Most recently, and after the decision of the Appellate Division in Chelsea 19, the Appellate Term, First Department issued a decision in 361 West 21st HDFC v. Frazier, 2009 NY Slip Op 29482, finding that the Civil Court had the authority, based upon its general supervisory power, to enforce so-ordered stipulations and in that case to allow for the tenant to remain. For all of these reasons, this Court finds that it has the authority under the aforementioned long line of cases from the Court of Appeals, to the Appellate Division, to the Appellate Term, to exercise its discretion and grant relief in this case.
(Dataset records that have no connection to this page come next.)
-- pv_equiv track=rewrite | github.com/Motsu-san/scripts_for_autoware | py/compare_localization_diff.py | find_continuous_intervals
-- ===== SOURCE A (Python) =====
-- from typing import List, Tuple
--
-- def find_continuous_intervals(timestamps: List[int], max_gap_ns: int = 180000000) -> List[Tuple[int, int]]:
--     """
--     タイムスタンプのリストから連続区間を検出
--
--     Args:
--         timestamps: タイムスタンプのリスト（nanoseconds）
--         max_gap_ns: 連続とみなす最大の間隔（nanoseconds、デフォルト: 180ms）
--
--     Returns:
--         [(start_timestamp_ns, end_timestamp_ns), ...] のリスト
--     """
--     if len(timestamps) == 0:
--         return []
--
--     intervals = []
--     sorted_timestamps = sorted(timestamps)
--
--     start_ts = sorted_timestamps[0]
--     prev_ts = sorted_timestamps[0]
--
--     for ts in sorted_timestamps[1:]:
--         gap = ts - prev_ts
--         if gap > max_gap_ns:
--             # 不連続を検出
--             intervals.append((start_ts, prev_ts))
--             start_ts = ts
--         prev_ts = ts
--
--     # 最後の区間を追加
--     intervals.append((start_ts, sorted_timestamps[-1]))
--
--     return intervals
-- ===== SOURCE B (Python) =====
-- def find_continuous_intervals(timestamps, max_gap_ns=180000000):
--     if len(timestamps) == 0:
--         return []
--     s = sorted(timestamps)
--     n = len(s)
--     # phase 1: positions where a gap breaks continuity
--     splits = [i for i in range(1, n) if s[i] - s[i - 1] > max_gap_ns]
--     # phase 2: slice the sorted list at those boundaries
--     bounds = [0] + splits + [n]
--     return [(s[b], s[e - 1]) for b, e in zip(bounds, bounds[1:])]
-- ===== Notes on version B (the rewrite author's own statement) =====
-- stated objective: alternative
-- what changed: Replaces A's single-pass start/prev accumulator loop with a two-phase structure: first compute the list of split indices (where the sorted gap exceeds max_gap_ns), then partition via the boundary list [0]+splits+[n] and read the interval endpoints directly off the sorted list.
import Mathlib
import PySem

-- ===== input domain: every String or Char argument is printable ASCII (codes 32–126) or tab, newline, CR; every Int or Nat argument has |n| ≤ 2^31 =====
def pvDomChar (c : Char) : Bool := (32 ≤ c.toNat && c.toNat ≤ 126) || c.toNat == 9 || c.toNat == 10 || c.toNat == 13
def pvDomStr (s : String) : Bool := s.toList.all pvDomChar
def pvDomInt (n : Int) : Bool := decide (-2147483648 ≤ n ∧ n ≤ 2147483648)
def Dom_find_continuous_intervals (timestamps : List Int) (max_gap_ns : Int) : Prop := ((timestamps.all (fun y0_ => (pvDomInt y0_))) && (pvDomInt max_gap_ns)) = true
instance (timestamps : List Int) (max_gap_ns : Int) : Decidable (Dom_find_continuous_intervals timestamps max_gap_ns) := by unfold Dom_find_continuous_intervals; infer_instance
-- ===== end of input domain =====

-- B replaces A's start/prev accumulator loop by a two-phase boundary computation
-- (split indices first, then interval endpoints read off the sorted list); same cost, different structure.

-- ===== PORT A =====
def find_continuous_intervals (timestamps : List Int) (max_gap_ns : Int) : List (Int × Int) :=
  if timestamps.length = 0 then [] else
  let sorted_timestamps := PySem.List.sorted timestamps (fun x => x) false
  let start_ts := PySem.List.pyGetD sorted_timestamps 0 0
  let prev_ts := PySem.List.pyGetD sorted_timestamps 0 0
  let st := (PySem.List.slice sorted_timestamps (some 1) none).foldl
    (fun (st : List (Int × Int) × Int × Int) ts =>
      if ts - st.2.2 > max_gap_ns then (st.1 ++ [(st.2.1, st.2.2)], ts, ts)
      else (st.1, st.2.1, ts))
    ([], start_ts, prev_ts)
  st.1 ++ [(st.2.1, PySem.List.pyGetD sorted_timestamps (-1) 0)]

-- ===== PORT B =====
def find_continuous_intervals_alt (timestamps : List Int) (max_gap_ns : Int) : List (Int × Int) :=
  if timestamps.length = 0 then [] else
  let s := PySem.List.sorted timestamps (fun x => x) false
  let n : Int := s.length
  let splits := (PySem.List.pyRange 1 n 1).filter
    (fun i => decide (PySem.List.pyGetD s i 0 - PySem.List.pyGetD s (i - 1) 0 > max_gap_ns))
  let bounds := [(0 : Int)] ++ splits ++ [n]
  (bounds.zip bounds.tail).map
    (fun be => (PySem.List.pyGetD s be.1 0, PySem.List.pyGetD s (be.2 - 1) 0))

-- ===== PRECONDITION & SPEC =====
def Spec_find_continuous_intervals (timestamps : List Int) (max_gap_ns : Int) (out : List (Int × Int)) : Prop := out = find_continuous_intervals_alt timestamps max_gap_ns
instance (timestamps : List Int) (max_gap_ns : Int) (out : List (Int × Int)) : Decidable (Spec_find_continuous_intervals timestamps max_gap_ns out) := by unfold Spec_find_continuous_intervals; infer_instance

-- ===== CLAIM (what is proved, stated in full; the proofs are below) =====
def Claim_equal_find_continuous_intervals : Prop := ∀ (timestamps : List Int) (max_gap_ns : Int), Dom_find_continuous_intervals timestamps max_gap_ns → Spec_find_continuous_intervals timestamps max_gap_ns (find_continuous_intervals timestamps max_gap_ns)

-- ===== LEMMAS AND PROOFS =====

-- reference function: group a tail `l` given the current interval start and previous value
def pvGrp (g : Int) : Int → Int → List Int → List (Int × Int)
  | start, prev, [] => [(start, prev)]
  | start, prev, t :: ts =>
    if t - prev > g then (start, prev) :: pvGrp g t t ts else pvGrp g start t ts

-- A's loop body, named for the proofs (identical to the lambda in the port)
def pvStep (g : Int) (st : List (Int × Int) × Int × Int) (ts : Int) : List (Int × Int) × Int × Int :=
  if ts - st.2.2 > g then (st.1 ++ [(st.2.1, st.2.2)], ts, ts) else (st.1, st.2.1, ts)

-- B's two phases, named for the proofs
def pvSplits (g : Int) (s : List Int) (m : Int) : List Int :=
  (PySem.List.pyRange m (s.length : Int) 1).filter
    (fun i => decide (PySem.List.pyGetD s i 0 - PySem.List.pyGetD s (i - 1) 0 > g))

def pvPairs (s : List Int) (l : List Int) : List (Int × Int) :=
  (l.zip l.tail).map (fun be => (PySem.List.pyGetD s be.1 0, PySem.List.pyGetD s (be.2 - 1) 0))

lemma pvPairs_cons (s : List Int) (a c : Int) (r : List Int) :
    pvPairs s (a :: c :: r) = (PySem.List.pyGetD s a 0, PySem.List.pyGetD s (c - 1) 0) :: pvPairs s (c :: r) := rfl

lemma pvGetD_of_drop (s : List Int) (k : Nat) (x : Int) (rest : List Int)
    (h : s.drop k = x :: rest) : PySem.List.pyGetD s (k : Int) 0 = x := by
  have hx : s[k]? = some x := by
    have h0 := List.getElem?_drop (xs := s) (i := k) (j := 0)
    rw [h] at h0
    simpa using h0.symm
  simp [PySem.List.pyGetD_natCast, List.getD_eq_getElem?_getD, hx]

lemma pvLast_cons : ∀ (rest : List Int) (x : Int) (h : (x :: rest : List Int) ≠ []),
    (x :: rest).getLast h = rest.getLastD x
  | [], _, _ => rfl
  | y :: t, x, _ => by
    rw [List.getLast_cons (by simp), List.getLastD_cons]
    exact pvLast_cons t y (by simp)

lemma pvFoldPrev (g : Int) (l : List Int) :
    ∀ (acc : List (Int × Int)) (start prev : Int),
    (l.foldl (pvStep g) (acc, start, prev)).2.2 = l.getLastD prev := by
  induction l with
  | nil => intro acc start prev; rfl
  | cons t ts ih =>
    intro acc start prev
    rw [List.foldl_cons, List.getLastD_cons]
    by_cases hgap : t - prev > g
    · rw [show pvStep g (acc, start, prev) t = (acc ++ [(start, prev)], t, t) by simp [pvStep, hgap]]
      exact ih _ t t
    · rw [show pvStep g (acc, start, prev) t = (acc, start, t) by simp [pvStep, hgap]]
      exact ih _ start t

lemma pvLoopA (g : Int) (l : List Int) :
    ∀ (acc : List (Int × Int)) (start prev : Int),
    (l.foldl (pvStep g) (acc, start, prev)).1
      ++ [((l.foldl (pvStep g) (acc, start, prev)).2.1, l.getLastD prev)]
    = acc ++ pvGrp g start prev l := by
  induction l with
  | nil => intro acc start prev; simp [pvGrp]
  | cons t ts ih =>
    intro acc start prev
    rw [List.foldl_cons, List.getLastD_cons]
    by_cases hgap : t - prev > g
    · rw [show pvStep g (acc, start, prev) t = (acc ++ [(start, prev)], t, t) by simp [pvStep, hgap]]
      rw [ih]
      simp [pvGrp, hgap]
    · rw [show pvStep g (acc, start, prev) t = (acc, start, t) by simp [pvStep, hgap]]
      rw [ih]
      simp [pvGrp, hgap]

-- B's boundary computation started at position k, with current interval start index b,
-- equals pvGrp on the remaining tail of the sorted list.
lemma pvKeyB (g : Int) (s : List Int) :
    ∀ (rest : List Int) (k b : Nat) (x : Int), s.drop k = x :: rest → b ≤ k →
    pvPairs s ([(b : Int)] ++ pvSplits g s ((k : Int) + 1) ++ [(s.length : Int)])
      = pvGrp g (PySem.List.pyGetD s (b : Int) 0) x rest := by
  intro rest
  induction rest with
  | nil =>
    intro k b x hdrop hb
    have hlen : s.length = k + 1 := by
      have := congrArg List.length hdrop
      simp [List.length_drop] at this
      omega
    have hnil : pvSplits g s ((k : Int) + 1) = [] := by
      unfold pvSplits
      rw [PySem.List.pyRange_one_eq_nil (by omega)]
      rfl
    have hk : PySem.List.pyGetD s ((s.length : Int) - 1) 0 = x := by
      have h1 : ((s.length : Int) - 1) = ((k : Nat) : Int) := by rw [hlen]; push_cast; ring
      rw [h1]; exact pvGetD_of_drop s k x [] hdrop
    rw [hnil]
    simp only [List.append_nil, List.nil_append, List.cons_append]
    rw [pvPairs_cons, hk]
    rfl
  | cons y t ih =>
    intro k b x hdrop hb
    have hdrop' : s.drop (k + 1) = y :: t := by
      rw [← List.tail_drop, hdrop]; rfl
    have hlen : (k : Int) + 1 < (s.length : Int) := by
      have := congrArg List.length hdrop'
      simp [List.length_drop] at this
      omega
    have hx : PySem.List.pyGetD s (k : Int) 0 = x := pvGetD_of_drop s k x (y :: t) hdrop
    have hy : PySem.List.pyGetD s ((k : Int) + 1) 0 = y := by
      have := pvGetD_of_drop s (k + 1) y t hdrop'
      push_cast at this; exact this
    have hsplit : pvSplits g s ((k : Int) + 1)
        = (if y - x > g then [(k : Int) + 1] else []) ++ pvSplits g s ((k : Int) + 1 + 1) := by
      unfold pvSplits
      rw [PySem.List.pyRange_one_cons hlen, List.filter_cons]
      have h1 : ((k : Int) + 1 - 1) = (k : Int) := by ring
      rw [h1, hx, hy]
      by_cases hgap : y - x > g
      · rw [if_pos (by simpa using hgap), if_pos hgap]; rfl
      · rw [if_neg (by simpa using hgap), if_neg hgap]; rfl
    by_cases hgap : y - x > g
    · rw [hsplit, if_pos hgap]
      have ihr := ih (k + 1) (k + 1) y hdrop' (le_refl _)
      push_cast at ihr
      simp only [List.cons_append, List.nil_append] at ihr ⊢
      rw [pvPairs_cons]
      rw [ihr, hy]
      have h1 : ((k : Int) + 1 - 1) = (k : Int) := by ring
      rw [h1, hx]
      simp [pvGrp, hgap]
    · rw [hsplit, if_neg hgap]
      have ihr := ih (k + 1) b y hdrop' (by omega)
      push_cast at ihr
      simp only [List.cons_append, List.nil_append] at ihr ⊢
      rw [ihr]
      simp [pvGrp, hgap]

-- ===== VERDICT (by name: the statement is the Claim_ definition above) =====
theorem find_continuous_intervals_spec : Claim_equal_find_continuous_intervals := by
  intro timestamps max_gap_ns _
  unfold Spec_find_continuous_intervals find_continuous_intervals find_continuous_intervals_alt
  by_cases hemp : timestamps.length = 0
  · simp [hemp]
  · simp only [if_neg hemp]
    set s := PySem.List.sorted timestamps (fun x => x) false with hs
    have hslen : s.length = timestamps.length := PySem.List.length_sorted timestamps (fun x => x) false
    have hsne : s ≠ [] := by
      intro h; rw [h] at hslen; simp at hslen; omega
    obtain ⟨x, rest, hxr⟩ := List.exists_cons_of_ne_nil hsne
    have hslice : PySem.List.slice s (some 1) none = rest := by
      rw [PySem.List.slice_from_one, hxr]; rfl
    have hlast : PySem.List.pyGetD s (-1) 0 = rest.getLastD x := by
      rw [hxr, PySem.List.pyGetD_neg_one (xs := x :: rest) (d := (0 : Int)) (by simp)]
      exact pvLast_cons rest x (by simp)
    have hget0 : PySem.List.pyGetD s 0 0 = x := by
      rw [hxr]; exact PySem.List.pyGetD_zero_cons x rest 0
    have hB := pvKeyB max_gap_ns s rest 0 0 x (by simpa using hxr) (le_refl _)
    simp only [Nat.cast_zero, zero_add] at hB
    unfold pvSplits pvPairs at hB
    rw [hget0] at hB
    have hA := pvLoopA max_gap_ns rest [] x x
    rw [List.nil_append] at hA
    have hprev := pvFoldPrev max_gap_ns rest [] x x
    simp only [hslice, hget0, hlast]
    show (rest.foldl (pvStep max_gap_ns) ([], x, x)).1
        ++ [((rest.foldl (pvStep max_gap_ns) ([], x, x)).2.1, rest.getLastD x)] = _
    rw [hA, ← hB]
Chelsea 19 does not mandate a lease forfeiture for a long term rent stabilized senior citizen tenant who has made substantially all of the payments due pursuant to a stipulation, then suffers a heart attack, is hospitalized for fourteen days and then released to the care of family, and therefore delays in the final payment of the current monthly rent of $ 615.96 plus arrears of $47.88. The respondent has now paid all rent due through March 2010 plus reasonable marshal and legal fees. Accordingly, this case presents appropriate circumstances to restore the respondent to possession and relieve him from the terms of the stipulation. The petitioner's request for additional legal fees for the submission of largely repetitive papers is denied in the discretion of the Court. See e.g., Schoenaru v Lek, 283 AD2d 200 (1st Dep't 2001). The judgment and warrant are vacated as satisfied. --------------- Notes: The motion actually sought restoration to the calendar as apparently respondent did not inform the clerk that he had already been evicted. See the order of this Court dated 3/3/10. 2. In counsel for respondent's further affirmation in support of the motion he quotes Dr. Richard Fogoros, http://heartdisease.about.com/od/heartattack/g/STEMI.htm. stating that "STEMI is an acronym meaning ST segment elevation myocardial infarction,' which is a type of heart attack.... Myocardial infarctions (heart attacks) occur when a coronary artery suddenly becomes at least partially blocked by a blood clot, causing at least some of the heart muscle being supplied by that artery to become infarcted (that is, to die). Heart attacks are divided into two types, according to their severity. A STEMI is the more severe type." 3. The Court notes that the nonpayment case was commenced on the heels of the expiration of the probationary period pursuant to a stipulation in a chronic nonpayment holdover proceeding.